沈知霜没有再继续安慰她,而是吩咐下人把她给带出去。
认不清自己定位的人,结局都不会好,沈知霜把该说的都说了,就看谢云绮愿不愿意面对现实。
如今来看,把姿态放低,对谢云绮这种人毫无用处。
等到谢云绮离开以后,沈知霜终于睡了一个好觉。
第二天,她又精神抖擞地开始处理这些天积压的工作。
忙倒是忙一些,可成就感也满满。
与其在后宅里的一个女人唇枪舌剑,沈知霜还是希望能够把目光放到更广阔的世界中去。
除非万不得已,谁又想窝在后宅,终年当一只金丝雀?
谢云绮那边倒是一点动静都没了。
她对外界传递信息的渠道,沈知霜早就提前给她阻断了。
一个大小姐就这么难伺候,要是再来几个,就得变成大乱斗了。
沈知霜可没有三头六臂,烦都能被烦死。
谢云绮拿不出足够的筹码,盲目救她,那就只能是农夫与蛇的结果。
沈知霜在这段时间里倒是陪着赵柏龄喝了好几顿酒——这老人喜欢喝酒,沈知霜就专门给他制了一些果酒。
除此以外,沈知霜还花了重金,买来了好几本医术孤本,都送到了赵柏龄大夫那里去。
老头子都一把年纪了,给她配避孕药汤,李渊大怒下,受了不少折腾,这次又被谢云绮给缠上了,真是遭了不少罪。

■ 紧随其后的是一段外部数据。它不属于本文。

-- pv_equiv track=rewrite | github.com/edirent/bicycle-architecture-compiler | pivot_commute_graph.py | symplectic_inner
-- ===== SOURCE A (Python) =====
-- def symplectic_inner(v1, v2):
--     """
--     辛内积:
--       <(x|z),(x'|z')> = x·z' + z·x' mod 2
--     """
--     n2 = len(v1)
--     if len(v2) != n2 or n2 % 2 != 0:
--         raise ValueError("bad symplectic vector lengths")
--
--     n = n2 // 2
--     x1, z1 = v1[:n], v1[n:]
--     x2, z2 = v2[:n], v2[n:]
--
--     s = 0
--     for a, b in zip(x1, z2):
--         s ^= (a & b)
--     for a, b in zip(z1, x2):
--         s ^= (a & b)
--     return s
-- ===== SOURCE B (Python) =====
-- def symplectic_inner(v1, v2):
--     n2 = len(v1)
--     if len(v2) != n2 or n2 % 2 != 0:
--         raise ValueError("bad symplectic vector lengths")
--     n = n2 // 2
--
--     def xr(lo, hi):
--         # XOR-reduce the per-pair terms for indices lo..hi-1 by recursive halving.
--         if hi <= lo:
--             return 0
--         if hi - lo == 1:
--             return (v1[lo] & v2[lo + n]) ^ (v1[lo + n] & v2[lo])
--         mid = (lo + hi) // 2
--         return xr(lo, mid) ^ xr(mid, hi)
--
--     return xr(0, n)
-- ===== Notes on version B (the rewrite author's own statement) =====
-- stated objective: alternative
-- what changed: B replaces A's two sliced zip-loops with an XOR accumulator by a recursive divide-and-conquer reduction: a fused per-index term (v1[i]&v2[i+n])^(v1[i+n]&v2[i]) is XOR-reduced over [0,n) by halving the index range (a balanced reduction tree, no slices, no accumulator), correct because XOR is associative with identity 0.
import Mathlib
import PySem

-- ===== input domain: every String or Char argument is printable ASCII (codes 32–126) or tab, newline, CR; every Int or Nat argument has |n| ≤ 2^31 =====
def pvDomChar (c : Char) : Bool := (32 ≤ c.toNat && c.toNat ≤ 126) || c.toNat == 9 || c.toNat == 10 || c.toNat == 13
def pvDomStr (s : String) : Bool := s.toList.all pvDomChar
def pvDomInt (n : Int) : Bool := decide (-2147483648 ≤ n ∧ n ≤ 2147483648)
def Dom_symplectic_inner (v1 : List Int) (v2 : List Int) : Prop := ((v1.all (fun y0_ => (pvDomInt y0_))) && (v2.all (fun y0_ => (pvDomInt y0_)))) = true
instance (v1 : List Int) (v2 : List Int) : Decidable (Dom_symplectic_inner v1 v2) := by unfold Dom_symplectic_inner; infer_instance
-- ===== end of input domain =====

-- B replaces A's two sliced zip-loops with a recursive divide-and-conquer XOR reduction of a fused per-index term; same O(n) cost.


-- ===== PORT A =====
def symplectic_inner (v1 : List Int) (v2 : List Int) : Int :=
  let n2 := v1.length
  if v2.length ≠ n2 ∨ n2 % 2 ≠ 0 then 0  -- Python raises ValueError here; excluded by Pre_
  else
    let n : Nat := n2 / 2                -- Python n2 // 2; n2 is a nonnegative length so Nat division is exact
    let x1 := PySem.List.slice v1 none (some (n : Int))
    let z1 := PySem.List.slice v1 (some (n : Int)) none
    let x2 := PySem.List.slice v2 none (some (n : Int))
    let z2 := PySem.List.slice v2 (some (n : Int)) none
    let s := (List.zip x1 z2).foldl (fun s ab => PySem.Int.bxor s (PySem.Int.band ab.1 ab.2)) 0
    (List.zip z1 x2).foldl (fun s ab => PySem.Int.bxor s (PySem.Int.band ab.1 ab.2)) s

-- ===== PORT B =====
-- B's inner recursion xr: XOR-reduce the fused per-index terms over [lo, hi) by halving the range.
-- Python's indices lo, hi, lo+n are nonnegative in-range ints here, carried as Nat; v[i] is PySem.List.pyGetD (in range under Pre_).
def pvXrB (v1 : List Int) (v2 : List Int) (n : Nat) (lo : Nat) (hi : Nat) : Int :=
  if hi ≤ lo then 0
  else if hi - lo = 1 then
    PySem.Int.bxor
      (PySem.Int.band (PySem.List.pyGetD v1 (lo : Int) 0) (PySem.List.pyGetD v2 ((lo + n : Nat) : Int) 0))
      (PySem.Int.band (PySem.List.pyGetD v1 ((lo + n : Nat) : Int) 0) (PySem.List.pyGetD v2 (lo : Int) 0))
  else
    let mid := (lo + hi) / 2
    PySem.Int.bxor (pvXrB v1 v2 n lo mid) (pvXrB v1 v2 n mid hi)
termination_by hi - lo
decreasing_by all_goals (simp_all; omega)

def symplectic_inner_alt (v1 : List Int) (v2 : List Int) : Int :=
  let n2 := v1.length
  if v2.length ≠ n2 ∨ n2 % 2 ≠ 0 then 0  -- Python raises ValueError here; excluded by Pre_
  else
    let n : Nat := n2 / 2
    pvXrB v1 v2 n 0 n

-- ===== PRECONDITION & SPEC =====
-- Pre_ excludes exactly the inputs on which A raises ValueError: mismatched lengths or odd length.
def Pre_symplectic_inner (v1 : List Int) (v2 : List Int) : Prop :=
  v2.length = v1.length ∧ v1.length % 2 = 0
instance (v1 : List Int) (v2 : List Int) : Decidable (Pre_symplectic_inner v1 v2) := by
  unfold Pre_symplectic_inner; infer_instance
def pvWitness_symplectic_inner : List Int × List Int := ([1, 0, 1, 1], [0, 1, 1, 0])

def Spec_symplectic_inner (v1 : List Int) (v2 : List Int) (out : Int) : Prop := out = symplectic_inner_alt v1 v2
instance (v1 : List Int) (v2 : List Int) (out : Int) : Decidable (Spec_symplectic_inner v1 v2 out) := by unfold Spec_symplectic_inner; infer_instance

-- ===== CLAIM (what is proved, stated in full; the proofs are below) =====
def Claim_equal_symplectic_inner : Prop := ∀ (v1 : List Int) (v2 : List Int), Dom_symplectic_inner v1 v2 → Pre_symplectic_inner v1 v2 → Spec_symplectic_inner v1 v2 (symplectic_inner v1 v2)

-- ===== LEMMAS AND PROOFS =====

-- bxor on negSucc/ofNat constructors, to get associativity from Nat.xor_assoc
theorem pv_bx1 (m n : Nat) : PySem.Int.bxor (Int.ofNat m) (Int.ofNat n) = Int.ofNat (m ^^^ n) := by
  simp [PySem.Int.bxor]
theorem pv_bx2 (m n : Nat) : PySem.Int.bxor (Int.ofNat m) (Int.negSucc n) = Int.negSucc (m ^^^ n) := by
  simp [PySem.Int.bxor, Int.negSucc_eq]; omega
theorem pv_bx3 (m n : Nat) : PySem.Int.bxor (Int.negSucc m) (Int.ofNat n) = Int.negSucc (m ^^^ n) := by
  simp [PySem.Int.bxor, Int.negSucc_eq]; omega
theorem pv_bx4 (m n : Nat) : PySem.Int.bxor (Int.negSucc m) (Int.negSucc n) = Int.ofNat (m ^^^ n) := by
  have h1 : ¬ (0:Int) ≤ Int.negSucc m := by omega
  have h2 : ¬ (0:Int) ≤ Int.negSucc n := by omega
  simp [PySem.Int.bxor, h1, h2]

theorem pv_bxor_assoc (a b c : Int) :
    PySem.Int.bxor (PySem.Int.bxor a b) c = PySem.Int.bxor a (PySem.Int.bxor b c) := by
  cases a <;> cases b <;> cases c <;> simp only [pv_bx1, pv_bx2, pv_bx3, pv_bx4, Nat.xor_assoc]

theorem pv_zero_bxor (a : Int) : PySem.Int.bxor 0 a = a := by
  rw [PySem.Int.bxor_comm, PySem.Int.bxor_zero]

theorem pv_bxor_four (a b c d : Int) :
    PySem.Int.bxor (PySem.Int.bxor a b) (PySem.Int.bxor c d)
      = PySem.Int.bxor (PySem.Int.bxor a c) (PySem.Int.bxor b d) := by
  rw [pv_bxor_assoc, pv_bxor_assoc, ← pv_bxor_assoc b c d, ← pv_bxor_assoc c b d,
      PySem.Int.bxor_comm b c]

-- hoisting the initial accumulator out of an xor-fold
theorem pv_foldl_hoist {α : Type} (f : α → Int) (l : List α) (s : Int) :
    l.foldl (fun s x => PySem.Int.bxor s (f x)) s
      = PySem.Int.bxor s (l.foldl (fun s x => PySem.Int.bxor s (f x)) 0) := by
  induction l generalizing s with
  | nil => simp [PySem.Int.bxor_zero]
  | cons a l ih =>
    simp only [List.foldl_cons]
    rw [ih (PySem.Int.bxor s (f a)), ih (PySem.Int.bxor 0 (f a)), pv_zero_bxor, pv_bxor_assoc]

-- the xor-fold of per-index terms over a range, and its split law
def pvX (t : Nat → Int) (lo hi : Nat) : Int :=
  (List.range' lo (hi - lo)).foldl (fun s k => PySem.Int.bxor s (t k)) 0

theorem pvX_split (t : Nat → Int) (lo mid hi : Nat) (h1 : lo ≤ mid) (h2 : mid ≤ hi) :
    pvX t lo hi = PySem.Int.bxor (pvX t lo mid) (pvX t mid hi) := by
  unfold pvX
  have hr : List.range' lo (hi - lo) = List.range' lo (mid - lo) ++ List.range' mid (hi - mid) := by
    have h := @List.range'_append lo (mid - lo) (hi - mid) 1
    simp only [one_mul] at h
    rw [show lo + (mid - lo) = mid from by omega,
        show mid - lo + (hi - mid) = hi - lo from by omega] at h
    exact h.symm
  rw [hr, List.foldl_append, pv_foldl_hoist]

-- B's recursion computes the range xor-fold of its fused term
theorem pvXrB_eq_pvX (v1 v2 : List Int) (n lo hi : Nat) :
    pvXrB v1 v2 n lo hi
      = pvX (fun k => PySem.Int.bxor
          (PySem.Int.band (v1.getD k 0) (v2.getD (k + n) 0))
          (PySem.Int.band (v1.getD (k + n) 0) (v2.getD k 0))) lo hi := by
  generalize hfuel : hi - lo = fuel
  induction fuel using Nat.strong_induction_on generalizing lo hi with
  | _ fuel ih =>
    rw [pvXrB]
    by_cases hle : hi ≤ lo
    · simp only [hle, if_true]
      unfold pvX
      have : hi - lo = 0 := by omega
      simp [this]
    · simp only [hle, if_false]
      by_cases hone : hi - lo = 1
      · simp only [hone, if_true]
        unfold pvX
        rw [hone, List.range'_one, List.foldl_cons, List.foldl_nil,
            PySem.List.pyGetD_natCast, PySem.List.pyGetD_natCast,
            PySem.List.pyGetD_natCast, PySem.List.pyGetD_natCast, pv_zero_bxor]
      · simp only [hone, if_false]
        have hmid1 : lo < (lo + hi) / 2 := by omega
        have hmid2 : (lo + hi) / 2 < hi := by omega
        rw [ih ((lo + hi) / 2 - lo) (by omega) lo ((lo + hi) / 2) rfl,
            ih (hi - (lo + hi) / 2) (by omega) ((lo + hi) / 2) hi rfl,
            ← pvX_split _ lo ((lo + hi) / 2) hi (by omega) (by omega)]

-- a zipped pair of slices, written as a mapped index range
theorem pv_zip_take_drop (v1 v2 : List Int) (n : Nat)
    (h1 : n ≤ v1.length) (h2 : v2.length = n + n) :
    List.zip (v1.take n) (v2.drop n)
      = (List.range n).map (fun k => (v1.getD k 0, v2.getD (k + n) 0)) := by
  apply List.ext_getElem
  · simp; omega
  · intro k hk hk'
    have hkn : k < n := by simpa using hk'
    have hkv1 : k < v1.length := by omega
    have hkv2 : n + k < v2.length := by omega
    simp [List.getElem_zip, List.getElem_take, List.getElem_drop,
          List.getD_eq_getElem?_getD, hkv1]
    rw [show k + n = n + k from by omega]
    simp [hkv2]

theorem pv_zip_drop_take (v1 v2 : List Int) (n : Nat)
    (h1 : v1.length = n + n) (h2 : n ≤ v2.length) :
    List.zip (v1.drop n) (v2.take n)
      = (List.range n).map (fun k => (v1.getD (k + n) 0, v2.getD k 0)) := by
  apply List.ext_getElem
  · simp; omega
  · intro k hk hk'
    have hkn : k < n := by simpa using hk'
    have hkv1 : n + k < v1.length := by omega
    have hkv2 : k < v2.length := by omega
    simp [List.getElem_zip, List.getElem_take, List.getElem_drop,
          List.getD_eq_getElem?_getD, hkv2]
    rw [show k + n = n + k from by omega]
    simp [hkv1]

-- xor-fold distributes over a pointwise bxor of term functions
theorem pv_fold_bxor_split (f g : Nat → Int) (n : Nat) :
    (List.range n).foldl (fun s k => PySem.Int.bxor s (PySem.Int.bxor (f k) (g k))) 0
      = PySem.Int.bxor ((List.range n).foldl (fun s k => PySem.Int.bxor s (f k)) 0)
                       ((List.range n).foldl (fun s k => PySem.Int.bxor s (g k)) 0) := by
  induction n with
  | zero => simp
  | succ n ih =>
    rw [List.range_succ]
    simp only [List.foldl_append, List.foldl_cons, List.foldl_nil]
    rw [ih, pv_bxor_four]

-- ===== VERDICT (by name: the statement is the Claim_ definition above) =====
theorem symplectic_inner_spec : Claim_equal_symplectic_inner := by
  intro v1 v2 _ hpre
  obtain ⟨hlen, heven⟩ := hpre
  unfold Spec_symplectic_inner symplectic_inner symplectic_inner_alt
  simp only [hlen, heven, ne_eq, or_self]
  set n := v1.length / 2 with hn
  have hn2 : v1.length = n + n := by omega
  have hv2 : v2.length = n + n := by omega
  rw [PySem.List.slice_to_natCast, PySem.List.slice_from_natCast,
      PySem.List.slice_to_natCast, PySem.List.slice_from_natCast,
      pv_zip_take_drop v1 v2 n (by omega) hv2,
      pv_zip_drop_take v1 v2 n hn2 (by omega),
      List.foldl_map, List.foldl_map, pv_foldl_hoist, ← pv_fold_bxor_split,
      pvXrB_eq_pvX]
  unfold pvX
  rw [Nat.sub_zero, ← List.range_eq_range']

幸好老大夫看得开,对他而言,救人一命,胜造七级浮屠,他倒是没有怨言,反倒乐呵呵接受了沈知霜送来的各种礼物。
没有了谢云绮的骚扰,沈知霜有条不紊地继续安排工作。
这段日子她非常重视民心的作用,那么多人都瞄准了李渊这块肥肉,他们要是坐以待毙,肯定要被分而食之。
沈知霜必须要让这边的民众找到归属感,加强李渊的影响力。
她组织的那个表演团队,已经开始在城里定期演出了,雅俗共赏的表演,让娱乐生活非常匮乏的民众们开了眼界。